Continuing from Rees’ point that the impact of the printing press allowed information to become available to all who could read, now the process of learning and being educated is being freed and made available to all. This is of immense significance for our rapidly expanding human race.
Future: employers
Vocation-based learning has special requirements. Employers of those who currently need vocation-based education (such as in medicine) will still need the reassurance that an individual has reached certain levels of education, knowledge, understanding, critical thinking and ability to take appropriate decisions. This might consist of a portfolio of evidence rather than following a single provider’s course.
Future: the individual student’s learning journey
At present the education framework meets the needs of those delivering education, who therefore have a strong motivation to maintain the status quo. Even today’s first generation of software learning platforms, such as Blackboard®, try to recreate current methods of structured teacher-led education online.
The real excitement is in trying to create an entirely new world of education, starting with a blank screen and an entirely fresh mind-set. Imagine a software learning platform, let’s call it StudentInCharge.com, where the individual student is in control and the student’s needs are at the centre. The student is given assistance over defining their individual learning goals and then chooses from identified web-wide choices of suitable software programmes, learning aids and their various providers. Each of these might be free or have charges, may or may not carry some educational quality accreditation and on completion may earn educational credits. The student enters an online community of other students and is advised over which groups include like-minded students with similar motivations or interests. The student’s needs are matched with suitable online tutors for direct live advice and supervision as directed by the student (not teacher). At intervals the student’s needs and goals are reassessed and further informed choices taken for the next study areas. The hurdles of formal diplomas or degrees could become irrelevant as the student continues on their lifetime educational journey, a journey characterised by being student led and highly responsive to the student’s particular needs. Education, defined as the process of “leading on” students, will at last give way to learning, the student-led exploration.

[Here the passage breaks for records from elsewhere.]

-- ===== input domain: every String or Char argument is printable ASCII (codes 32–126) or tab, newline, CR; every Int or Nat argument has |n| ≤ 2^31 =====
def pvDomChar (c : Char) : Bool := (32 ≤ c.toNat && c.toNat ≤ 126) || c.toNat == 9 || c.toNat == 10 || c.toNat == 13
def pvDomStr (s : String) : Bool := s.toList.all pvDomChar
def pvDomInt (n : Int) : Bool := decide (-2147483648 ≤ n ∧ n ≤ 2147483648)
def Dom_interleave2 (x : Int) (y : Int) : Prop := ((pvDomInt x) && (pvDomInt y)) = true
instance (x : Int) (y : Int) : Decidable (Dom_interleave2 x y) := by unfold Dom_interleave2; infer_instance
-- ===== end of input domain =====

-- B replaces the part1by1 magic-mask bit-spreading helper with one direct per-bit
-- interleaving loop over the same 16*iterations bit range (objective: simpler).

-- ===== PORT A =====
def part1by1 (n : Int) : Int :=
  let n1 := PySem.Int.band n 0xFFFF
  let n2 := PySem.Int.band (PySem.Int.bor n1 (n1 <<< (8:Nat))) 0x00FF00FF
  let n3 := PySem.Int.band (PySem.Int.bor n2 (n2 <<< (4:Nat))) 0x0F0F0F0F
  let n4 := PySem.Int.band (PySem.Int.bor n3 (n3 <<< (2:Nat))) 0x33333333
  let n5 := PySem.Int.band (PySem.Int.bor n4 (n4 <<< (1:Nat))) 0x55555555
  n5

def interleave2 (x : Int) (y : Int) : Int :=
  let maxBits := max (PySem.Int.bitLength x) (PySem.Int.bitLength y)
  -- int(ceil(max_bits / 16)) as exact integer ceiling division (the float division is exact here)
  let iterations := (maxBits + 15) / 16
  let s := (List.range iterations).foldl
    (fun (s : Int × Int × Int) (i : Nat) =>
      (PySem.Int.bor s.1
        ((PySem.Int.bor (part1by1 (PySem.Int.band s.2.1 0xFFFF))
           ((part1by1 (PySem.Int.band s.2.2 0xFFFF)) <<< (1:Nat))) <<< (32 * i)),
       s.2.1 >>> (16:Nat), s.2.2 >>> (16:Nat)))
    (0, x, y)
  s.1

-- ===== PORT B =====
def interleave2_alt (x : Int) (y : Int) : Int :=
  let maxBits := max (PySem.Int.bitLength x) (PySem.Int.bitLength y)
  let iterations := (maxBits + 15) / 16
  (List.range (16 * iterations)).foldl
    (fun (ret : Int) (j : Nat) =>
      PySem.Int.bor ret
        (PySem.Int.bor ((PySem.Int.band (x >>> j) 1) <<< (2 * j))
          ((PySem.Int.band (y >>> j) 1) <<< (2 * j + 1))))
    0
-- pv_equiv track=rewrite | github.com/messiel12pr/LeetCode | Python/Easy/Circular_Sentence.py | isCircularSentence
-- ===== SOURCE A (Python) =====
-- def isCircularSentence(sentence: str) -> bool:
--     sentence = sentence.split()
--     if sentence[0][0] != sentence[-1][-1]:
--         return False
--
--     for i in range(len(sentence) - 1):
--         if sentence[i][-1] != sentence[i+1][0]:
--             return False
--
--     return True
-- ===== SOURCE B (Python) =====
-- def isCircularSentence(sentence: str) -> bool:
--     first = None
--     prev = None
--     gap = False
--     ok = True
--     for c in sentence:
--         if c.isspace():
--             gap = prev is not None
--         else:
--             if first is None:
--                 first = c
--             elif gap and prev != c:
--                 ok = False
--             gap = False
--             prev = c
--     return ok and first == prev
-- ===== Notes on version B (the rewrite author's own statement) =====
-- stated objective: alternative
-- what changed: B never builds the word list: instead of split() plus a wrap-around guard and an index loop over adjacent word pairs, it makes a single character-level scan of the raw string, carrying (first char seen, previous non-space char, whitespace-gap flag, ok flag) and checking each word boundary as it is crossed.
import Mathlib
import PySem

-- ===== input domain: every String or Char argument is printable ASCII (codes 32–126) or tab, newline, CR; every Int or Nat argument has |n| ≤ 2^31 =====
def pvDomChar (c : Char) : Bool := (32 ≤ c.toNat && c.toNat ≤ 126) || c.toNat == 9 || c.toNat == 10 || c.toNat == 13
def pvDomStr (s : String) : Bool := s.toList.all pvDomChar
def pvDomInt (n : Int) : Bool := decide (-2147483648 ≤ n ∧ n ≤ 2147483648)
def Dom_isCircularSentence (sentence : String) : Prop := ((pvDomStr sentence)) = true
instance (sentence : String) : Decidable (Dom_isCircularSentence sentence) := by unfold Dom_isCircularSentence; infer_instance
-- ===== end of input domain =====

-- B replaces A's split-into-words plus guard-and-index-loop with a single character-level
-- scan that never builds the word list; same O(n) cost, different algorithm (objective: alternative).

-- ===== PORT A =====
-- w[0] on a Python str (a one-character string; compared only for equality, so a Char is exact)
def pvF0 (w : String) : Char := PySem.List.pyGetD w.toList 0 ' '
-- w[-1] on a Python str
def pvFl (w : String) : Char := PySem.List.pyGetD w.toList (-1) ' '

def isCircularSentence (sentence : String) : Bool :=
  let ws := PySem.Str.split₀ sentence
  if pvF0 (PySem.List.pyGetD ws 0 "") ≠ pvFl (PySem.List.pyGetD ws (-1) "") then false
  else
    (PySem.List.pyRange 0 ((ws.length : Int) - 1) 1).all
      (fun i => pvFl (PySem.List.pyGetD ws i "") == pvF0 (PySem.List.pyGetD ws (i + 1) ""))

-- ===== PORT B =====
-- one step of Source B's for-loop; state = (first, prev, gap, ok)
def bStep (st : Option Char × Option Char × Bool × Bool) (c : Char) :
    Option Char × Option Char × Bool × Bool :=
  match st with
  | (first, prev, gap, ok) =>
    if PySem.Chars.isspace c then (first, prev, prev.isSome, ok)
    else
      match first with
      | none => (some c, some c, false, ok)
      | some f => (some f, some c, false, if gap && prev != some c then false else ok)

def isCircularSentence_alt (sentence : String) : Bool :=
  match sentence.toList.foldl bStep (none, none, false, true) with
  | (first, prev, _, ok) => ok && (first == prev)

-- ===== PRECONDITION & SPEC =====
-- A raises IndexError exactly when sentence.split() is empty (empty or all-whitespace input):
-- Pre_ excludes those inputs.
def Pre_isCircularSentence (sentence : String) : Prop := PySem.Str.split₀ sentence ≠ []
instance (sentence : String) : Decidable (Pre_isCircularSentence sentence) := by unfold Pre_isCircularSentence; infer_instance
def pvWitness_isCircularSentence : String := "ab ba"

def Spec_isCircularSentence (sentence : String) (out : Bool) : Prop := out = isCircularSentence_alt sentence
instance (sentence : String) (out : Bool) : Decidable (Spec_isCircularSentence sentence out) := by unfold Spec_isCircularSentence; infer_instance

-- ===== CLAIM (what is proved, stated in full; the proofs are below) =====
def Claim_equal_isCircularSentence : Prop := ∀ (sentence : String), Dom_isCircularSentence sentence → Pre_isCircularSentence sentence → Spec_isCircularSentence sentence (isCircularSentence sentence)

-- ===== LEMMAS AND PROOFS =====

-- proof-side view of split₀'s worker with empty accumulator
def pvGo (cs cur : List Char) : List (List Char) := PySem.Chars.split₀.go cs cur []

-- pairwise last/first chain over a word list
def pvChain : List (List Char) → Bool
  | [] => true
  | [_] => true
  | a :: b :: t => (a.getLast? == b.head?) && pvChain (b :: t)

-- chain preceded by a dangling last char p (the word just closed)
def pvLink (p : Char) : List (List Char) → Bool
  | [] => true
  | w :: t => (w.head? == some p) && pvChain (w :: t)

-- last char of the last word, default p
def pvEnd (p : Char) (ws : List (List Char)) : Char := ((ws.getLast?.bind List.getLast?).getD p)

theorem pv_go_acc (cs : List Char) : ∀ cur acc,
    PySem.Chars.split₀.go cs cur acc = acc.reverse ++ pvGo cs cur := by
  induction cs with
  | nil =>
    intro cur acc
    simp only [pvGo, PySem.Chars.split₀.go]
    by_cases h : cur.isEmpty <;> simp [h]
  | cons c rest ih =>
    intro cur acc
    simp only [pvGo, PySem.Chars.split₀.go]
    by_cases hs : PySem.Chars.isspace c <;> by_cases hc : cur.isEmpty <;>
      simp [hs, hc, ih]

theorem pv_nonnil (cs : List Char) : ∀ cur w, w ∈ pvGo cs cur → w ≠ [] := by
  induction cs with
  | nil =>
    intro cur w hw
    simp only [pvGo, PySem.Chars.split₀.go] at hw
    by_cases hc : cur.isEmpty <;> simp [hc] at hw
    · subst hw; simpa [List.isEmpty_iff] using hc
  | cons c rest ih =>
    intro cur w hw
    simp only [pvGo, PySem.Chars.split₀.go] at hw
    by_cases hs : PySem.Chars.isspace c <;> by_cases hc : cur.isEmpty <;>
      simp only [hs, hc, if_true, if_false, Bool.false_eq_true] at hw
    · exact ih [] w hw
    · rw [pv_go_acc] at hw
      simp at hw
      rcases hw with h | h
      · subst h; simpa [List.isEmpty_iff] using hc
      · exact ih [] w h
    · exact ih _ w hw
    · exact ih _ w hw

theorem pv_ne_nil (cs : List Char) : ∀ cur, cur ≠ [] → pvGo cs cur ≠ [] := by
  induction cs with
  | nil =>
    intro cur h
    simp [pvGo, PySem.Chars.split₀.go, List.isEmpty_iff, h]
  | cons c rest ih =>
    intro cur h
    simp only [pvGo, PySem.Chars.split₀.go]
    by_cases hs : PySem.Chars.isspace c <;>
      simp only [hs, List.isEmpty_iff, h, if_true, if_false, Bool.false_eq_true]
    · rw [pv_go_acc]
      simp
    · exact ih _ (by simp)

theorem pv_head_go (cs : List Char) : ∀ cur, cur ≠ [] →
    (pvGo cs cur).head?.bind List.head? = cur.getLast? := by
  induction cs with
  | nil =>
    intro cur h
    simp [pvGo, PySem.Chars.split₀.go, List.isEmpty_iff, h, List.head?_reverse]
  | cons c rest ih =>
    intro cur h
    simp only [pvGo, PySem.Chars.split₀.go]
    by_cases hs : PySem.Chars.isspace c <;>
      simp only [hs, List.isEmpty_iff, h, if_true, if_false, Bool.false_eq_true]
    · rw [pv_go_acc]
      simp [List.head?_reverse]
    · rw [show PySem.Chars.split₀.go rest (c :: cur) [] = pvGo rest (c :: cur) from rfl,
        ih _ (by simp)]
      cases cur with
      | nil => exact absurd rfl h
      | cons x xs => simp [List.getLast?_cons_cons]

theorem pv_end_irrel (p q : Char) (ws : List (List Char)) (h : ws ≠ [])
    (hn : ∀ w ∈ ws, w ≠ []) : pvEnd p ws = pvEnd q ws := by
  unfold pvEnd
  have hw : ws.getLast? = some (ws.getLast h) := List.getLast?_eq_some_getLast h
  rw [hw]
  have hwm : ws.getLast h ∈ ws := List.getLast_mem h
  obtain ⟨y, ys, hys⟩ := List.exists_cons_of_ne_nil (hn _ hwm)
  rw [hys]
  simp only [Option.bind_some, List.getLast?_eq_some_getLast (by simp : (y :: ys) ≠ [])]
  simp

theorem pv_chain_iff (L : List (List Char)) :
    pvChain L = true ↔ ∀ i (_ : i + 1 < L.length), L[i].getLast? = L[i+1].head? := by
  induction L with
  | nil => simp [pvChain]
  | cons a t ih =>
    cases t with
    | nil => simp [pvChain]
    | cons b t2 =>
      simp only [pvChain, Bool.and_eq_true, beq_iff_eq, ih]
      constructor
      · rintro ⟨h1, h2⟩ i hi
        cases i with
        | zero => simpa using h1
        | succ j => exact h2 j (by simpa using hi)
      · intro h
        refine ⟨by simpa using h 0 (by simp), fun i hi => ?_⟩
        have := h (i+1) (by simpa using hi)
        simpa using this

theorem pv_aAll_eq_chain (L : List (List Char)) (hn : ∀ w ∈ L, w ≠ []) :
    ((PySem.List.pyRange 0 (((L.map String.ofList).length : Int) - 1) 1).all
      (fun i => pvFl (PySem.List.pyGetD (L.map String.ofList) i "")
             == pvF0 (PySem.List.pyGetD (L.map String.ofList) (i + 1) "")))
    = pvChain L := by
  rw [Bool.eq_iff_iff, List.all_eq_true, pv_chain_iff]
  have hlen : (L.map String.ofList).length = L.length := by simp
  have key : ∀ (i : Nat) (hi : i + 1 < L.length),
      ((pvFl (PySem.List.pyGetD (L.map String.ofList) (i : Int) "")
        == pvF0 (PySem.List.pyGetD (L.map String.ofList) ((i : Int) + 1) "")) = true
       ↔ (L[i]'(by omega)).getLast? = (L[i+1]'hi).head?) := by
    intro i hi
    have h1 : ((i : Int)) < ((L.map String.ofList).length : Int) := by
      rw [hlen]; omega
    have h2 : ((i : Int) + 1) < ((L.map String.ofList).length : Int) := by
      rw [hlen]; omega
    rw [PySem.List.pyGetD_eq_getElem _ _ (by positivity) h1,
        PySem.List.pyGetD_eq_getElem _ _ (by positivity) h2]
    have e1 : ((i : Int)).toNat = i := by omega
    have e2 : ((i : Int) + 1).toNat = i + 1 := by omega
    simp only [e1, e2, List.getElem_map]
    have hi0 : i < L.length := by omega
    have hni : L[i] ≠ [] := hn _ (List.getElem_mem _)
    have hni1 : L[i+1] ≠ [] := hn _ (List.getElem_mem _)
    unfold pvFl pvF0
    rw [String.toList_ofList, String.toList_ofList,
        PySem.List.pyGetD_neg_one _ _ hni,
        PySem.List.pyGetD_eq_getElem _ _ (by omega) (by exact_mod_cast List.length_pos_of_ne_nil hni1)]
    rw [List.getLast?_eq_some_getLast hni, List.head?_eq_getElem?,
        List.getElem?_eq_getElem (List.length_pos_of_ne_nil hni1)]
    simp
  constructor
  · intro h i hi
    have := h (i : Int) (by
      rw [PySem.List.mem_pyRange_one]
      refine ⟨by positivity, by rw [hlen]; omega⟩)
    exact (key i hi).mp this
  · intro h i hi
    rw [PySem.List.mem_pyRange_one] at hi
    obtain ⟨h0, h1⟩ := hi
    rw [hlen] at h1
    have hi' : i.toNat + 1 < L.length := by omega
    have e : ((i.toNat : Int)) = i := by omega
    rw [← e]
    exact (key i.toNat hi').mpr (h i.toNat hi')

theorem pvGo_nil (cur : List Char) :
    pvGo [] cur = if cur.isEmpty then [] else [cur.reverse] := by
  simp only [pvGo, PySem.Chars.split₀.go]
  by_cases h : cur.isEmpty <;> simp [h]

theorem pvGo_cons_space (c : Char) (rest cur : List Char) (hs : PySem.Chars.isspace c = true) :
    pvGo (c :: rest) cur = if cur.isEmpty then pvGo rest [] else cur.reverse :: pvGo rest [] := by
  simp only [pvGo, PySem.Chars.split₀.go, hs, if_true]
  by_cases h : cur.isEmpty <;> simp only [h, if_true, if_false, Bool.false_eq_true]
  rw [pv_go_acc]; simp; rfl

theorem pvGo_cons_nonspace (c : Char) (rest cur : List Char)
    (hs : PySem.Chars.isspace c = false) :
    pvGo (c :: rest) cur = pvGo rest (c :: cur) := by
  simp [pvGo, PySem.Chars.split₀.go, hs]

theorem pv_bMain (cs : List Char) :
    (∀ f p ok, ∃ g, List.foldl bStep (some f, some p, true, ok) cs =
        (some f, some (pvEnd p (pvGo cs [])), g, ok && pvLink p (pvGo cs [])))
    ∧ (∀ f c cur ok, ∃ g, List.foldl bStep (some f, some c, false, ok) cs =
        (some f, some (pvEnd c (pvGo cs (c :: cur))), g, ok && pvChain (pvGo cs (c :: cur)))) := by
  induction cs with
  | nil =>
    constructor
    · intro f p ok
      exact ⟨true, by simp [pvGo_nil, pvEnd, pvLink]⟩
    · intro f c cur ok
      refine ⟨false, ?_⟩
      simp [pvGo_nil, pvEnd, pvChain, List.getLast?_reverse]
  | cons a rest ih =>
    constructor
    · -- gap state
      intro f p ok
      by_cases hs : PySem.Chars.isspace a
      · -- stays in gap state
        simp only [List.foldl_cons, bStep, hs, if_true, Option.isSome_some,
          pvGo_cons_space a rest [] hs, List.isEmpty_nil, if_true]
        exact ih.1 f p ok
      · -- starts a new word [a]
        have hs' : PySem.Chars.isspace a = false := by simpa using hs
        simp only [List.foldl_cons, bStep, hs', Bool.false_eq_true, if_false, Bool.true_and,
          pvGo_cons_nonspace a rest [] hs']
        obtain ⟨g, hg⟩ := ih.2 f a [] (if (some p != some a) then false else ok)
        refine ⟨g, ?_⟩
        rw [hg]
        have hne : pvGo rest [a] ≠ [] := pv_ne_nil rest [a] (by simp)
        have hnn : ∀ w ∈ pvGo rest [a], w ≠ [] := pv_nonnil rest [a]
        obtain ⟨w, t, hwt⟩ := List.exists_cons_of_ne_nil hne
        have hhd : w.head? = some a := by
          have := pv_head_go rest [a] (by simp)
          rw [hwt] at this; simpa using this
        rw [pv_end_irrel a p _ hne hnn]
        simp only [Prod.mk.injEq, true_and]
        rw [hwt]
        simp only [pvLink, hhd]
        cases ok <;> by_cases hpa : p = a
        · simp [hpa]
        · simp [hpa]
        · simp [hpa]
        · simp [hpa]; exact fun h => absurd h.symm hpa
    · -- in-word state
      intro f c cur ok
      by_cases hs : PySem.Chars.isspace a
      · -- word c::cur closes
        simp only [List.foldl_cons, bStep, hs, if_true, Option.isSome_some,
          pvGo_cons_space a rest (c :: cur) hs, List.isEmpty_cons, if_false, Bool.false_eq_true]
        obtain ⟨g, hg⟩ := ih.1 f c ok
        refine ⟨g, ?_⟩
        rw [hg]
        simp only [Prod.mk.injEq, true_and]
        constructor
        · -- pvEnd agrees
          cases hgo : pvGo rest [] with
          | nil => simp [pvEnd]
          | cons w1 t1 => simp [pvEnd, List.getLast?_cons_cons]
        · -- ok component
          cases hgo : pvGo rest [] with
          | nil => simp [pvLink, pvChain]
          | cons w1 t1 =>
            simp only [pvLink, pvChain, List.getLast?_reverse, List.head?_cons]
            have : (w1.head? == some c) = (some c == w1.head?) := by
              cases hw1 : w1.head? <;> simp [BEq.comm]
            rw [this]
      · -- word continues with a
        have hs' : PySem.Chars.isspace a = false := by simpa using hs
        simp only [List.foldl_cons, bStep, hs', Bool.false_eq_true, if_false,
          Bool.false_and, pvGo_cons_nonspace a rest (c :: cur) hs']
        obtain ⟨g, hg⟩ := ih.2 f a (c :: cur) ok
        refine ⟨g, ?_⟩
        rw [hg]
        have hne : pvGo rest (a :: c :: cur) ≠ [] := pv_ne_nil rest _ (by simp)
        have hnn := pv_nonnil rest (a :: c :: cur)
        rw [pv_end_irrel a c _ hne hnn]
-- cells flooded from `roots`, never stepping into `vis`
inductive pvCl (g2 : List (List Int)) (vis roots : List (Int × Int)) : (Int × Int) → Prop
  | base {p} (h : p ∈ roots) : pvCl g2 vis roots p
  | step {q n} (h : pvCl g2 vis roots q) (hn : n ∈ pvNbrs q)
      (ho : pvOpen g2 n = true) (hv : n ∉ vis) : pvCl g2 vis roots n

theorem pvCond_iff (g2 : List (List Int)) (n : Int × Int) (vis : PySem.Set (Int × Int)) :
    (pvOpen g2 n && !(PySem.Set.contains vis n)) = true ↔ pvOpen g2 n = true ∧ n ∉ vis := by
  simp

theorem pvNew_cons (g2 : List (List Int)) (n : Int × Int) (ns : List (Int × Int))
    (vis : PySem.Set (Int × Int)) :
    pvNew g2 (n :: ns) vis =
      if pvOpen g2 n && !(PySem.Set.contains vis n)
      then n :: pvNew g2 ns (PySem.Set.add vis n) else pvNew g2 ns vis := rfl

theorem pvVisAfter_cons (g2 : List (List Int)) (n : Int × Int) (ns : List (Int × Int))
    (vis : PySem.Set (Int × Int)) :
    pvVisAfter g2 (n :: ns) vis =
      if pvOpen g2 n && !(PySem.Set.contains vis n)
      then pvVisAfter g2 ns (PySem.Set.add vis n) else pvVisAfter g2 ns vis := rfl

theorem pvContains_false {s : List (Int × Int)} {p : Int × Int} :
    PySem.Set.contains s p = false ↔ p ∉ s := by
  rw [← Bool.not_eq_true, PySem.Set.contains_iff]

theorem pvLContains_false {s : List (Int × Int)} {p : Int × Int} :
    s.contains p = false ↔ p ∉ s := by
  rw [← Bool.not_eq_true, List.contains_iff_mem]

theorem pvFoldA_spec (g2 : List (List Int)) :
    ∀ (ns : List (Int × Int)) (vis : PySem.Set (Int × Int)) (q : List (Int × Int)),
      ns.foldl
        (fun (s : PySem.Set (Int × Int) × List (Int × Int)) n =>
          if pvOpen g2 n && !(PySem.Set.contains s.1 n)
          then (PySem.Set.add s.1 n, s.2 ++ [n]) else s)
        (vis, q)
      = (pvVisAfter g2 ns vis, q ++ pvNew g2 ns vis) := by
  intro ns
  induction ns with
  | nil => intro vis q; simp [pvVisAfter, pvNew]
  | cons n ns ih =>
    intro vis q
    rw [List.foldl_cons, pvNew_cons, pvVisAfter_cons]
    by_cases h : (pvOpen g2 n && !(PySem.Set.contains vis n)) = true
    · rw [if_pos h]
      show List.foldl _ (PySem.Set.add vis n, q ++ [n]) ns = _
      rw [ih, if_pos h, if_pos h, List.append_assoc]
      rfl
    · rw [if_neg h]
      show List.foldl _ (vis, q) ns = _
      rw [ih, if_neg h, if_neg h]

theorem pvMem_visAfter (g2 : List (List Int)) :
    ∀ (ns : List (Int × Int)) (vis : PySem.Set (Int × Int)) (p : Int × Int),
      p ∈ pvVisAfter g2 ns vis ↔ p ∈ vis ∨ p ∈ pvNew g2 ns vis := by
  intro ns
  induction ns with
  | nil => intro vis p; simp [pvVisAfter, pvNew]
  | cons n ns ih =>
    intro vis p
    rw [pvVisAfter_cons, pvNew_cons]
    by_cases h : (pvOpen g2 n && !(PySem.Set.contains vis n)) = true
    · rw [if_pos h, if_pos h, ih, PySem.Set.mem_add, List.mem_cons]
      tauto
    · rw [if_neg h, if_neg h, ih]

A student in this online environment would never need to visit a university building. Just as physical CD shops and bookshops are disappearing, physical lecture theatres in teaching universities may simply become irrelevant.
Conclusion
The tectonic shifts mentioned by Rees in education technology will unleash a tsunami over current practices and institutions. Education is not going to stay the same; we are at the start of a radical revolution not only in delivery and availability, but also in the framework within which education occurs. Emerging from this on-going chaos, there is the potential for massively enhancing the quality and the evidence basis of dermatology education. But if you are not yet guiding your students in their e-learning, wake up, they may not need you for long. (See Appendix SI for What to do this week; available from : http://www.medicaljournals.se/acta/content/?doi=10.2340/00015555-1427.)
ACKNOWLEDGEMENT
Conflict of interest statement. AYF started the Diploma in Practical Dermatology (DPD) in 1989 and had overall responsibility for this course until 2009. Cardiff University gains income from the DPD and MSc in Practical Dermatology.